Parce que vous perdez des valeurs d'options. Le marché et la demande évoluent. Une réserve pour une densification/réutilisation ultérieure peut augmenter le TRI global.
17) Comment éviter les quartiers monofonctionnels ?
Par la mixité sur les périodes de la journée : Habitat + travail + services + loisirs. Cela augmente la fréquence, la sécurité, la performance du commerce de détail et l'attractivité à long terme.
18) Quel est le lien entre ESG et ROI ?
L'ESG est de plus en plus un critère de financement et de sortie dans les grands projets. Le vert, l'énergie, la mobilité et les infrastructures sociales peuvent améliorer l'accès au capital et réduire les primes de risque.
19) Quel est le rôle de l'Urban Tech/l'industrie légère dans les quartiers modernes ?
Il diversifie la demande, offre souvent des locataires stables, renforce la création de valeur locale et peut, dans les zones proches des transports, "sauver" des espaces qui ne conviennent pas à l'habitat haut de gamme.
20) Comment choisir objectivement entre de très nombreuses combinaisons d'utilisation ?
Avec une logique de portefeuille qui évalue conjointement le cash-flow, le TRI, le risque, la probabilité d'approbation et les dépendances de phase. A partir d'un certain nombre de sous-projets, cela devient combinatoire - les outils classiques ne fournissent alors que des optima locaux.

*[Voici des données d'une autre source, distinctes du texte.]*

-- pv_equiv track=rewrite | github.com/kemengzhang123/NASA_citation_worthiness | data_pipeline/dataset_builder.py | build_bibcode_index
-- ===== SOURCE A (Python) =====
-- REVIEW_JOURNAL_BIBCODES = {
--     "RvGeo",
--     "SSRv.",
--     "LRSP.",
--     "NewAR",
--     "ESRv.",
--     "NRvEE",
--     "P&SS.",
--     "ARA&A",
--     "A&ARv",
-- }
--
-- def build_bibcode_index(reference_records):
--     """Build an index mapping bibcodes to records for fast lookup"""
--     # Pre-filter non-review journals
--     filtered_records = {}
--     for ref in reference_records:
--         bibcode = ref.get("bibcode")
--         if bibcode and bibcode[4:9] not in REVIEW_JOURNAL_BIBCODES:
--             if bibcode not in filtered_records:
--                 filtered_records[bibcode] = []
--             filtered_records[bibcode].append(ref)
--     return filtered_records
-- ===== SOURCE B (Python) =====
-- REVIEW_JOURNAL_BIBCODES = {
--     "RvGeo",
--     "SSRv.",
--     "LRSP.",
--     "NewAR",
--     "ESRv.",
--     "NRvEE",
--     "P&SS.",
--     "ARA&A",
--     "A&ARv",
-- }
--
-- def build_bibcode_index(reference_records):
--     """Build an index mapping bibcodes to records for fast lookup (two-pass version)"""
--     kept = [ref for ref in reference_records
--             if ref.get("bibcode")
--             and ref.get("bibcode")[4:9] not in REVIEW_JOURNAL_BIBCODES]
--     keys = list(dict.fromkeys(ref["bibcode"] for ref in kept))
--     return {k: [ref for ref in kept if ref["bibcode"] == k] for k in keys}
-- ===== Notes on version B (the rewrite author's own statement) =====
-- stated objective: alternative
-- what changed: A builds the index in one pass with a mutable dict updated per record; B uses a declarative two-pass decomposition: filter the non-review records once, take the first-seen distinct bibcodes, and build each group by filtering the kept records per key.
import Mathlib
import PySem

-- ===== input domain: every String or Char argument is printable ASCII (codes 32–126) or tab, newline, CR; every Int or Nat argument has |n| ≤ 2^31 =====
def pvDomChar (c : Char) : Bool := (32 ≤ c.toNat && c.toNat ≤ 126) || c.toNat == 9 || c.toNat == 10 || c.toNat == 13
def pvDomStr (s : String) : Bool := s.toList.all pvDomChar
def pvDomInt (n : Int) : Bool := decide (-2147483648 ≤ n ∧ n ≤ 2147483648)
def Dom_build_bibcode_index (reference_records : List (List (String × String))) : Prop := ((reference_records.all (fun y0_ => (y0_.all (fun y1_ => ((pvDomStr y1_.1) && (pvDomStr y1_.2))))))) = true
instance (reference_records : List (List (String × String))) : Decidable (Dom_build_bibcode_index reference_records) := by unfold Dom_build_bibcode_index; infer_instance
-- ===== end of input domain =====

-- B groups the records in two passes (filter, first-seen distinct keys, one filter per key)
-- instead of A's single pass with a mutable dict; objective: alternative decomposition, not faster.

def pvReview : List String := ["RvGeo", "SSRv.", "LRSP.", "NewAR", "ESRv.", "NRvEE", "P&SS.", "ARA&A", "A&ARv"]

-- ref.get("bibcode") (a record is a Python dict; lookup = first match)
def pvGetBib (ref : List (String × String)) : Option String :=
  (PySem.Dict.mk ref).get? "bibcode"

-- ===== PORT A =====
def build_bibcode_index (reference_records : List (List (String × String))) : List (String × List (List (String × String))) :=
  (reference_records.foldl (fun filtered ref =>
    match pvGetBib ref with
    | none => filtered
    | some bibcode =>
      -- 'if bibcode and bibcode[4:9] not in REVIEW_JOURNAL_BIBCODES'
      if bibcode ≠ "" ∧ PySem.Str.slice bibcode (some 4) (some 9) ∉ pvReview then
        -- 'if bibcode not in filtered_records: filtered_records[bibcode] = []'
        let filtered1 := if filtered.contains bibcode then filtered else filtered.insert bibcode []
        -- 'filtered_records[bibcode].append(ref)'  (d[k] = d[k] + [ref], k present)
        filtered1.modify bibcode [] (fun l => l ++ [ref])
      else filtered) PySem.Dict.empty).items

-- ===== PORT B =====
def pvKeep (ref : List (String × String)) : Bool :=
  match pvGetBib ref with
  | none => false
  | some b => decide (b ≠ "") && decide (PySem.Str.slice b (some 4) (some 9) ∉ pvReview)

-- ref["bibcode"] of a kept record (always present there)
def pvKey (ref : List (String × String)) : String := (pvGetBib ref).getD ""

def build_bibcode_index_alt (reference_records : List (List (String × String))) : List (String × List (List (String × String))) :=
  let kept := reference_records.filter pvKeep
  let keys := PySem.List.dedup (kept.map pvKey)
  keys.map (fun k => (k, kept.filter (fun r => pvKey r == k)))

-- ===== PRECONDITION & SPEC =====
def Spec_build_bibcode_index (reference_records : List (List (String × String))) (out : List (String × List (List (String × String)))) : Prop := out = build_bibcode_index_alt reference_records
instance (reference_records : List (List (String × String))) (out : List (String × List (List (String × String)))) : Decidable (Spec_build_bibcode_index reference_records out) := by unfold Spec_build_bibcode_index; infer_instance

-- ===== CLAIM (what is proved, stated in full; the proofs are below) =====
def Claim_equal_build_bibcode_index : Prop := ∀ (reference_records : List (List (String × String))), Dom_build_bibcode_index reference_records → Spec_build_bibcode_index reference_records (build_bibcode_index reference_records)

-- ===== LEMMAS AND PROOFS =====

-- inserting over a freshly inserted key overwrites it where the original dict had none
theorem pv_insert_insert_not_contains {κ ν : Type} [BEq κ] [LawfulBEq κ]
    (d : PySem.Dict κ ν) (k : κ) (v w : ν) (h : d.contains k = false) :
    (d.insert k v).insert k w = d.insert k w := by
  have hall : ∀ p ∈ d.items, (p.1 == k) = false := by
    intro p hp
    by_contra hc
    have hm : (p.1 == k) = true := by simpa using hc
    have hck : d.contains k = true := List.any_eq_true.mpr ⟨p, hp, hm⟩
    rw [h] at hck
    exact Bool.false_ne_true hck
  simp only [PySem.Dict.insert, h, if_false, Bool.false_eq_true]
  rw [List.map_append]
  rw [List.map_congr_left (g := id) (by intro p hp; simp [hall p hp])]
  simp

-- A's body on a kept record equals a single modify-append
theorem pv_stepA_eq (d : PySem.Dict String (List (List (String × String)))) (b : String)
    (ref : List (String × String)) :
    (let filtered1 := if d.contains b then d else d.insert b []
     filtered1.modify b [] (fun l => l ++ [ref])) = d.modify b [] (fun l => l ++ [ref]) := by
  show (if d.contains b then d else d.insert b []).modify b [] (fun l => l ++ [ref])
      = d.modify b [] (fun l => l ++ [ref])
  by_cases h : d.contains b = true
  · simp [h]
  · have h' : d.contains b = false := by simpa using h
    simp only [h', if_false, Bool.false_eq_true, PySem.Dict.modify,
      PySem.Dict.getD_insert_self, PySem.Dict.getD_of_not_contains _ _ h']
    exact pv_insert_insert_not_contains d b [] ([] ++ [ref]) h'

-- A's fold is the canonical modify-append fold over the kept records
theorem pv_fold_eq (rs : List (List (String × String)))
    (d : PySem.Dict String (List (List (String × String)))) :
    rs.foldl (fun filtered ref =>
      match pvGetBib ref with
      | none => filtered
      | some bibcode =>
        if bibcode ≠ "" ∧ PySem.Str.slice bibcode (some 4) (some 9) ∉ pvReview then
          let filtered1 := if filtered.contains bibcode then filtered else filtered.insert bibcode []
          filtered1.modify bibcode [] (fun l => l ++ [ref])
        else filtered) d
    = (rs.filter pvKeep).foldl (fun d r => d.modify (pvKey r) [] (fun l => l ++ [r])) d := by
  induction rs generalizing d with
  | nil => rfl
  | cons ref rs ih =>
    simp only [List.foldl_cons, List.filter_cons]
    cases hb : pvGetBib ref with
    | none =>
      have hk : pvKeep ref = false := by simp [pvKeep, hb]
      rw [hk]
      simp only [Bool.false_eq_true, if_false]
      exact ih d
    | some b =>
      by_cases hc : b ≠ "" ∧ PySem.Str.slice b (some 4) (some 9) ∉ pvReview
      · have hk : pvKeep ref = true := by simp [pvKeep, hb, hc.1, hc.2]
        have hkey : pvKey ref = b := by simp [pvKey, hb]
        simp only [hk, if_true]
        rw [if_pos hc]
        rw [pv_stepA_eq d b ref]
        rw [List.foldl_cons, hkey]
        exact ih _
      · have hk : pvKeep ref = false := by
          simp only [pvKeep, hb]
          rcases not_and_or.mp hc with h1 | h2
          · simp at h1; simp [h1]
          · simp at h2; simp [h2]
        simp only [hk, Bool.false_eq_true, if_false]
        rw [if_neg hc]
        exact ih d

-- items of a dict with nodup keys are keys paired with their values
theorem pv_items_eq_keys_map {κ ν : Type} [BEq κ] [LawfulBEq κ]
    (d : PySem.Dict κ ν) (h : d.keys.Nodup) (d0 : ν) :
    d.items = d.keys.map (fun k => (k, d.getD k d0)) := by
  show d.items = (d.items.map (fun p => p.1)).map (fun k => (k, d.getD k d0))
  rw [List.map_map]
  symm
  rw [List.map_congr_left (g := id) ?_]
  · simp
  · intro p hp
    have : d.getD p.1 d0 = p.2 := by
      exact PySem.Dict.getD_of_mem_items d (by exact hp) h d0
    simp [Function.comp, this]

-- the value stored under c is the filter of the kept records by key
theorem pv_getD_eq (kept : List (List (String × String))) (c : String) :
    (kept.foldl (fun d r => d.modify (pvKey r) [] (fun l => l ++ [r])) PySem.Dict.empty).getD c []
    = kept.filter (fun r => pvKey r == c) := by
  have h1 : kept.foldl (fun d r => d.modify (pvKey r) [] (fun l => l ++ [r])) PySem.Dict.empty
      = (kept.map (fun r => (pvKey r, r))).foldl
          (fun d p => d.modify p.1 [] (fun l => l ++ [p.2])) PySem.Dict.empty := by
    rw [List.foldl_map]
  rw [h1, PySem.Dict.getD_foldl_modify_append, PySem.Dict.getD_empty, List.nil_append,
    List.filter_map, List.map_map]
  rw [show ((fun (x : String × List (String × String)) => x.2) ∘ (fun r => (pvKey r, r))) = id from rfl,
    List.map_id]
  exact List.filter_congr (fun r _ => rfl)

-- ===== VERDICT (by name: the statement is the Claim_ definition above) =====
theorem build_bibcode_index_spec : Claim_equal_build_bibcode_index := by
  intro rs _
  show build_bibcode_index rs = build_bibcode_index_alt rs
  unfold build_bibcode_index build_bibcode_index_alt
  rw [pv_fold_eq]
  set kept := rs.filter pvKeep with hkept
  set D := kept.foldl (fun d r => d.modify (pvKey r) [] (fun l => l ++ [r])) PySem.Dict.empty with hD
  have hkeys : D.keys = PySem.List.dedup (kept.map pvKey) := by
    rw [hD, PySem.Dict.keys_foldl_modify_key kept pvKey [] (fun _ r l => l ++ [r]),
      PySem.Dict.keys_empty]
    rfl
  have hnd : D.keys.Nodup := by
    rw [hD]
    exact PySem.Dict.nodup_keys_foldl_modify_key kept pvKey [] (fun _ r l => l ++ [r])
      PySem.Dict.empty PySem.Dict.nodup_keys_empty
  rw [pv_items_eq_keys_map D hnd [], hkeys]
  exact List.map_congr_left (by intro k _; rw [hD, pv_getD_eq])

21) Quand un "mélange" est-il préférable à une priorité claire ?
Lorsque les surfaces sont importantes, les durées longues et les risques d'autorisation/de marché élevés. Un centre de gravité peut être utile, mais seulement si les autres modules gèrent activement les risques et les interactions.
22) Quel est le test pratique d'une bonne combinaison d'usages ?
Si le quartier reste viable même en cas de scénarios de stress (crise des bureaux, faiblesse de la vente au détail, hausse des taux d'intérêt) et conserve en même temps des upside pour les TOP-Exits.
23) Quelle est la part de commerce de détail "saine" ?
Souvent 5-10 % comme valeur indicative - mais seulement si la fréquentation est assurée par le biais de logements/bureaux/fonctions d'ancrage. Trop de commerce de détail sans base de demande conduit à une vacance structurelle.
24) Quelle est la règle de gestion la plus importante pour le ROI ?
Ne pas choisir la meilleure utilisation - mais la meilleure combinaison FLOP-HOP-TOP sur l'espace et le temps, avec une mise en œuvre par phases.
Résumé de gestion
- Pas de "meilleure utilisation" - uniquement la "meilleure combinaison".
- Les modules FLOP sont souvent des multiplicateurs indirects de ROI (approbation, densité, prime de prix).
- Les éléments HOP garantissent la bancabilité et la stabilité du cash-flow.
- Les éléments TOP fournissent un upside, mais fonctionnent mieux sur une base stable.
- Le phasage est un moteur de rendement actif.